Anyway, everyone here has been very helpful. THANK YOU SO MUCH. It will work out...just a matter of time. 

Eliza


----------



## goatsintheopen (Mar 31, 2012)

I LOOOOVE Boer Bucks.  I think they are the Toughest looking Male goat and are my favorite by far.  I can't wait till we can have one of our very own!  :bun

20kidsonhill your wether IS really nice looking.  Look at those horns!


----------



## boothcreek (Mar 31, 2012)

I wish I was allowed to keep goats permanently, I would so go for boers. That wether looks awesome, and I am very partial to horns, they just are a must!!!!


----------



## Evergreen160 (Apr 2, 2012)

Catahoula- Something else to consider with horns.  Our friends up here in CCC,... their goats have horns and they kept them specifically so that the goat would have a fighting chance of defending itself against a bear or a mountain lion.  I guess they have friends that lost a goat to a bear.  They have a LGD now so I don't think it is much of an issue.  I've been thinking about this too and would rather no horns for milking but I definitely need a LGD if we go that route.


----------



## Catahoula (May 3, 2012)

20kidsonhill said:
			
		

> They get just as big as any adult male boer goat,
> 
> 
> He is 6 in this picture.
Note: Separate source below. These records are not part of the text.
-- pv_equiv track=rewrite | github.com/walkershashi/myCoders | HackerRank/Problem Solving/Algorithms/Funny String.py | funnyString
-- ===== SOURCE A (Python) =====
-- def funnyString(s):
--     ascii_s = []
--     ascii_rev_s = []
--     for i in range(len(s)-1):
--         ascii_s.append(abs(ord(s[i])-ord(s[i+1])))
--         ascii_rev_s.append(abs(ord(s[::-1][i])-ord(s[::-1][i+1])))
--
--     if ascii_s == ascii_rev_s:
--         return "Funny"
--     else:
--         return "Not Funny"
-- ===== SOURCE B (Python) =====
-- def funnyString(s):
--     # Two-pointer scan from both ends: compare the gap at the front (i, i+1)
--     # with the gap at the back (j, j-1) directly on the string, no lists built,
--     # returning "Not Funny" at the first mismatch.
--     i, j = 0, len(s) - 1
--     while i + 1 < len(s):
--         if abs(ord(s[i]) - ord(s[i + 1])) != abs(ord(s[j]) - ord(s[j - 1])):
--             return "Not Funny"
--         i += 1
--         j -= 1
--     return "Funny"
-- ===== Notes on version B (the rewrite author's own statement) =====
-- stated objective: faster
-- what changed: B is a two-pointer scan comparing the front gap |s[i]-s[i+1]| against the back gap |s[j]-s[j-1]| directly on the string with early exit, building no lists, while A builds two gap lists (re-reversing the whole string every iteration) and compares them at the end.
import Mathlib
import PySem

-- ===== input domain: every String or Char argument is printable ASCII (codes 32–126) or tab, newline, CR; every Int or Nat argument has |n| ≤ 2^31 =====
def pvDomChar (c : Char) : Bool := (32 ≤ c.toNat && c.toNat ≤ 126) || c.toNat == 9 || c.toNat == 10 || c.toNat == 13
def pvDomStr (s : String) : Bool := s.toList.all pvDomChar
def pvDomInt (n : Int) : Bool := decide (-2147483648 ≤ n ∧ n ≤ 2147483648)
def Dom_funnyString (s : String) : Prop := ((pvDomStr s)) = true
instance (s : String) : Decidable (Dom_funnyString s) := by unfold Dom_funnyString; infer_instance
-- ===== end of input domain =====

-- ===== PORT A =====
-- One honest line: B replaces A's two materialised gap lists (A re-reverses the whole
-- string on every loop iteration) by a listless two-pointer scan with early exit (faster).
def funnyString (s : String) : String :=
  let cs := s.toList
  let p := (PySem.List.pyRange 0 ((cs.length : Int) - 1) 1).foldl
    (fun (acc : List Int × List Int) i =>
      (acc.1 ++ [|((PySem.List.pyGetD cs i ' ').toNat : Int) - ((PySem.List.pyGetD cs (i+1) ' ').toNat : Int)|],
       acc.2 ++
         [let rev := (PySem.List.slice? cs none none (-1)).getD [];
          |((PySem.List.pyGetD rev i ' ').toNat : Int) - ((PySem.List.pyGetD rev (i+1) ' ').toNat : Int)|]))
    ([], [])
  if p.1 = p.2 then "Funny" else "Not Funny"

-- ===== PORT B =====
-- `while i + 1 < len(s)` runs exactly `len(s) - 1` times (pointers move in lockstep),
-- ported as structural recursion on that count; indices i, i+1, j, j-1 are always in
-- range there, so plain `getD` is exact.
def pvScan (cs : List Char) : Nat → Nat → Nat → String
  | _, _, 0 => "Funny"
  | i, j, Nat.succ k =>
    if |((cs.getD i ' ').toNat : Int) - ((cs.getD (i+1) ' ').toNat : Int)| ≠
       |((cs.getD j ' ').toNat : Int) - ((cs.getD (j-1) ' ').toNat : Int)|
    then "Not Funny"
    else pvScan cs (i+1) (j-1) k

def funnyString_alt (s : String) : String :=
  pvScan s.toList 0 (s.toList.length - 1) (s.toList.length - 1)

-- ===== PRECONDITION & SPEC =====
def Spec_funnyString (s : String) (out : String) : Prop := out = funnyString_alt s
instance (s : String) (out : String) : Decidable (Spec_funnyString s out) := by unfold Spec_funnyString; infer_instance

-- ===== CLAIM (what is proved, stated in full; the proofs are below) =====
def Claim_equal_funnyString : Prop := ∀ (s : String), Dom_funnyString s → Spec_funnyString s (funnyString s)

-- ===== LEMMAS AND PROOFS =====

/-- The gap list of a character list (what A builds as `ascii_s`). -/
def pvDiffs (l : List Char) : List Int :=
  (l.zip (l.drop 1)).map (fun p => |((p.1.toNat : Int)) - ((p.2.toNat : Int))|)

theorem pvDiffs_length (l : List Char) : (pvDiffs l).length = l.length - 1 := by
  simp [pvDiffs]

theorem pvDiffs_getElem (l : List Char) (k : Nat) (hk : k + 1 < l.length) :
    (pvDiffs l)[k]'(by rw [pvDiffs_length]; omega) =
      |((l[k]'(by omega)).toNat : Int) - ((l[k+1]'hk).toNat : Int)| := by
  simp [pvDiffs, List.getElem_zip]

/-- A's index-built gap list equals the zip-built gap list. -/
theorem pv_map_range_eq_diffs (l : List Char) :
    (PySem.List.pyRange 0 ((l.length : Int) - 1) 1).map
      (fun i => |((PySem.List.pyGetD l i ' ').toNat : Int) - ((PySem.List.pyGetD l (i+1) ' ').toNat : Int)|)
    = pvDiffs l := by
  apply List.ext_getElem
  · simp [PySem.List.length_pyRange_one, pvDiffs_length]
  · intro k h1 h2
    have hk : k + 1 < l.length := by
      rw [pvDiffs_length] at h2; omega
    simp only [List.getElem_map, PySem.List.getElem_pyRange_one]
    have c1 : (0:Int) + (k:Int) = ((k:Nat):Int) := by omega
    have c2 : (0:Int) + (k:Int) + 1 = ((k+1:Nat):Int) := by omega
    have e : ∀ (j : Nat) (hj : j < l.length), PySem.List.pyGetD l (j:Int) ' ' = l[j] := by
      intro j hj
      simp [List.getD_eq_getElem?_getD, List.getElem?_eq_getElem hj]
    rw [c2, c1, e k (by omega), e (k+1) hk, pvDiffs_getElem l k hk]

/-- Reversing the string reverses the gap list (gaps are symmetric under `abs`). -/
theorem pvDiffs_reverse (l : List Char) : pvDiffs l.reverse = (pvDiffs l).reverse := by
  apply List.ext_getElem
  · simp [pvDiffs_length]
  · intro k h1 h2
    have hn : k + 1 < l.length := by
      rw [pvDiffs_length, List.length_reverse] at h1; omega
    rw [List.getElem_reverse]
    have hj : ((pvDiffs l).length - 1 - k) + 1 < l.length := by rw [pvDiffs_length]; omega
    rw [pvDiffs_getElem l.reverse k (by rw [List.length_reverse]; exact hn),
        pvDiffs_getElem l ((pvDiffs l).length - 1 - k) hj]
    rw [List.getElem_reverse, List.getElem_reverse]
    rw [getElem_congr rfl (show l.length - 1 - k = ((pvDiffs l).length - 1 - k) + 1 by rw [pvDiffs_length]; omega) (by omega),
        getElem_congr rfl (show l.length - 1 - (k+1) = (pvDiffs l).length - 1 - k by rw [pvDiffs_length]; omega) (by omega)]
    rw [abs_sub_comm]

theorem pvScan_funny_or_not (cs : List Char) :
    ∀ k i j, pvScan cs i j k = "Funny" ∨ pvScan cs i j k = "Not Funny" := by
  intro k
  induction k with
  | zero => intro i j; left; rfl
  | succ k ih =>
    intro i j
    simp only [pvScan]
    split
    · right; rfl
    · exact ih (i+1) (j-1)

/-- Invariant of B's two-pointer loop: starting at front pointer `i` (back pointer
`n-1-i`), the scan says "Funny" iff every remaining gap matches its mirror gap. -/
theorem pvScan_iff (cs : List Char) :
    ∀ k i, i + k = cs.length - 1 →
      (pvScan cs i (cs.length - 1 - i) k = "Funny" ↔
        ∀ t, i ≤ t → t < cs.length - 1 →
          (pvDiffs cs).getD t 0 = (pvDiffs cs).getD (cs.length - 1 - 1 - t) 0) := by
  intro k
  induction k with
  | zero =>
    intro i hi
    simp only [pvScan]
    constructor
    · intro _ t ht1 ht2; omega
    · intro _; trivial
  | succ k ih =>
    intro i hi
    have hn : i + 1 < cs.length := by omega
    have hdl : (pvDiffs cs).length = cs.length - 1 := pvDiffs_length cs
    have dgd : ∀ (t : Nat), t < cs.length - 1 →
        (pvDiffs cs).getD t 0 =
          |((cs.getD t ' ').toNat : Int) - ((cs.getD (t+1) ' ').toNat : Int)| := by
      intro t ht
      have h1 : t < cs.length := by omega
      have h2 : t + 1 < cs.length := by omega
      rw [List.getD_eq_getElem?_getD, List.getElem?_eq_getElem (by omega : t < (pvDiffs cs).length)]
      simp only [Option.getD_some]
      rw [pvDiffs_getElem cs t h2]
      rw [List.getD_eq_getElem?_getD, List.getD_eq_getElem?_getD,
          List.getElem?_eq_getElem h1, List.getElem?_eq_getElem h2]
      simp only [Option.getD_some]
    -- the back gap compared at this step is the mirror gap d[n-2-i]
    have hback :
        |((cs.getD (cs.length - 1 - i) ' ').toNat : Int) - ((cs.getD (cs.length - 1 - i - 1) ' ').toNat : Int)|
          = (pvDiffs cs).getD (cs.length - 1 - 1 - i) 0 := by
      rw [dgd (cs.length - 1 - 1 - i) (by omega), abs_sub_comm]
      rw [show cs.length - 1 - i - 1 = cs.length - 1 - 1 - i from by omega,
          show cs.length - 1 - i = (cs.length - 1 - 1 - i) + 1 from by omega]
    simp only [pvScan]
    split
    · rename_i hne
      constructor
      · intro h; exact absurd h (by decide)
      · intro h
        exfalso
        apply hne
        rw [hback, ← dgd i (by omega)]
        exact h i le_rfl (by omega)
    · rename_i heq
      push Not at heq
      have hstep : cs.length - 1 - (i+1) = cs.length - 1 - i - 1 := by omega
      rw [show cs.length - 1 - i - 1 = cs.length - 1 - (i+1) from hstep.symm]
      rw [ih (i+1) (by omega)]
      constructor
      · intro h t ht1 ht2
        rcases Nat.eq_or_lt_of_le ht1 with h' | h'
        · rw [← h', dgd i (by omega), ← hback]
          exact heq
        · exact h t h' ht2
      · intro h t ht1 ht2
        exact h t (by omega) ht2

/-- The gap list is a palindrome iff every entry equals its mirror entry. -/
theorem pv_palindrome_iff (cs : List Char) :
    (pvDiffs cs = (pvDiffs cs).reverse ↔
      ∀ t, 0 ≤ t → t < cs.length - 1 →
        (pvDiffs cs).getD t 0 = (pvDiffs cs).getD (cs.length - 1 - 1 - t) 0) := by
  have hdl : (pvDiffs cs).length = cs.length - 1 := pvDiffs_length cs
  constructor
  · intro h t _ ht
    conv_lhs => rw [h]
    rw [List.getD_eq_getElem?_getD, List.getD_eq_getElem?_getD,
        List.getElem?_eq_getElem (by simp [hdl]; omega : t < (pvDiffs cs).reverse.length),
        List.getElem?_eq_getElem (by omega : cs.length - 1 - 1 - t < (pvDiffs cs).length)]
    simp only [Option.getD_some, List.getElem_reverse]
    exact getElem_congr rfl (by omega) (by omega)
  · intro h
    apply List.ext_getElem
    · simp
    · intro k h1 h2
      have := h k (Nat.zero_le k) (by omega)
      rw [List.getD_eq_getElem?_getD, List.getD_eq_getElem?_getD,
          List.getElem?_eq_getElem h1,
          List.getElem?_eq_getElem (by omega : cs.length - 1 - 1 - k < (pvDiffs cs).length)] at this
      simp only [Option.getD_some] at this
      rw [this, List.getElem_reverse]
      exact getElem_congr rfl (by omega) (by omega)

/-- A computes `if diffs = diffs.reverse then "Funny" else "Not Funny"`. -/
theorem pv_A_eq (s : String) :
    funnyString s = if pvDiffs s.toList = (pvDiffs s.toList).reverse then "Funny" else "Not Funny" := by
  unfold funnyString
  simp only [PySem.List.slice?_none_none_neg_one, Option.getD_some]
  have hfold := PySem.List.foldl_prod_mk
    (fun (a : List Int) (i : Int) =>
      a ++ [|((PySem.List.pyGetD s.toList i ' ').toNat : Int) - ((PySem.List.pyGetD s.toList (i+1) ' ').toNat : Int)|])
    (fun (a : List Int) (i : Int) =>
      a ++ [|((PySem.List.pyGetD s.toList.reverse i ' ').toNat : Int) - ((PySem.List.pyGetD s.toList.reverse (i+1) ' ').toNat : Int)|])
    (PySem.List.pyRange 0 ((s.toList.length : Int) - 1) 1) [] []
  rw [show (List.foldl (fun (acc : List Int × List Int) i =>
        (acc.1 ++ [|((PySem.List.pyGetD s.toList i ' ').toNat : Int) - ((PySem.List.pyGetD s.toList (i+1) ' ').toNat : Int)|],
         acc.2 ++ [|((PySem.List.pyGetD s.toList.reverse i ' ').toNat : Int) - ((PySem.List.pyGetD s.toList.reverse (i+1) ' ').toNat : Int)|]))
        ([], []) (PySem.List.pyRange 0 ((s.toList.length : Int) - 1) 1)) = _ from hfold]
  simp only [PySem.List.foldl_append_singleton_eq_map, List.nil_append]
  rw [pv_map_range_eq_diffs]
  have h := pv_map_range_eq_diffs s.toList.reverse
  rw [List.length_reverse] at h
  rw [h, pvDiffs_reverse]

-- ===== VERDICT (by name: the statement is the Claim_ definition above) =====
theorem funnyString_spec : Claim_equal_funnyString := by
  intro s _
  unfold Spec_funnyString funnyString_alt
  rw [pv_A_eq s]
  have hiff := pvScan_iff s.toList (s.toList.length - 1) 0 (by omega)
  rw [show s.toList.length - 1 - 0 = s.toList.length - 1 from rfl] at hiff
  have hiff' : pvScan s.toList 0 (s.toList.length - 1) (s.toList.length - 1) = "Funny" ↔
      pvDiffs s.toList = (pvDiffs s.toList).reverse := by
    rw [hiff, pv_palindrome_iff s.toList]
  by_cases hp : pvDiffs s.toList = (pvDiffs s.toList).reverse
  · rw [if_pos hp]
    exact (hiff'.mpr hp).symm
  · rw [if_neg hp]
    rcases pvScan_funny_or_not s.toList (s.toList.length - 1) 0 (s.toList.length - 1) with h | h
    · exact absurd (hiff'.mp h) hp
    · exact h.symm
Horn shape can vary a little bit between bucks.
> ...


How much does your wether weigh? Do they all grow goatee and loose skin around the neck area?  I got two dapple boer wethers. If we decide to get more later, I would love a traditional color one (maybe even two). We have everything needed for the kids and I felt a like real goat owner when I picked up their feeds and mineral...except when I looked into their pen, it is still empty! We should have them in less than couple weeks.


----------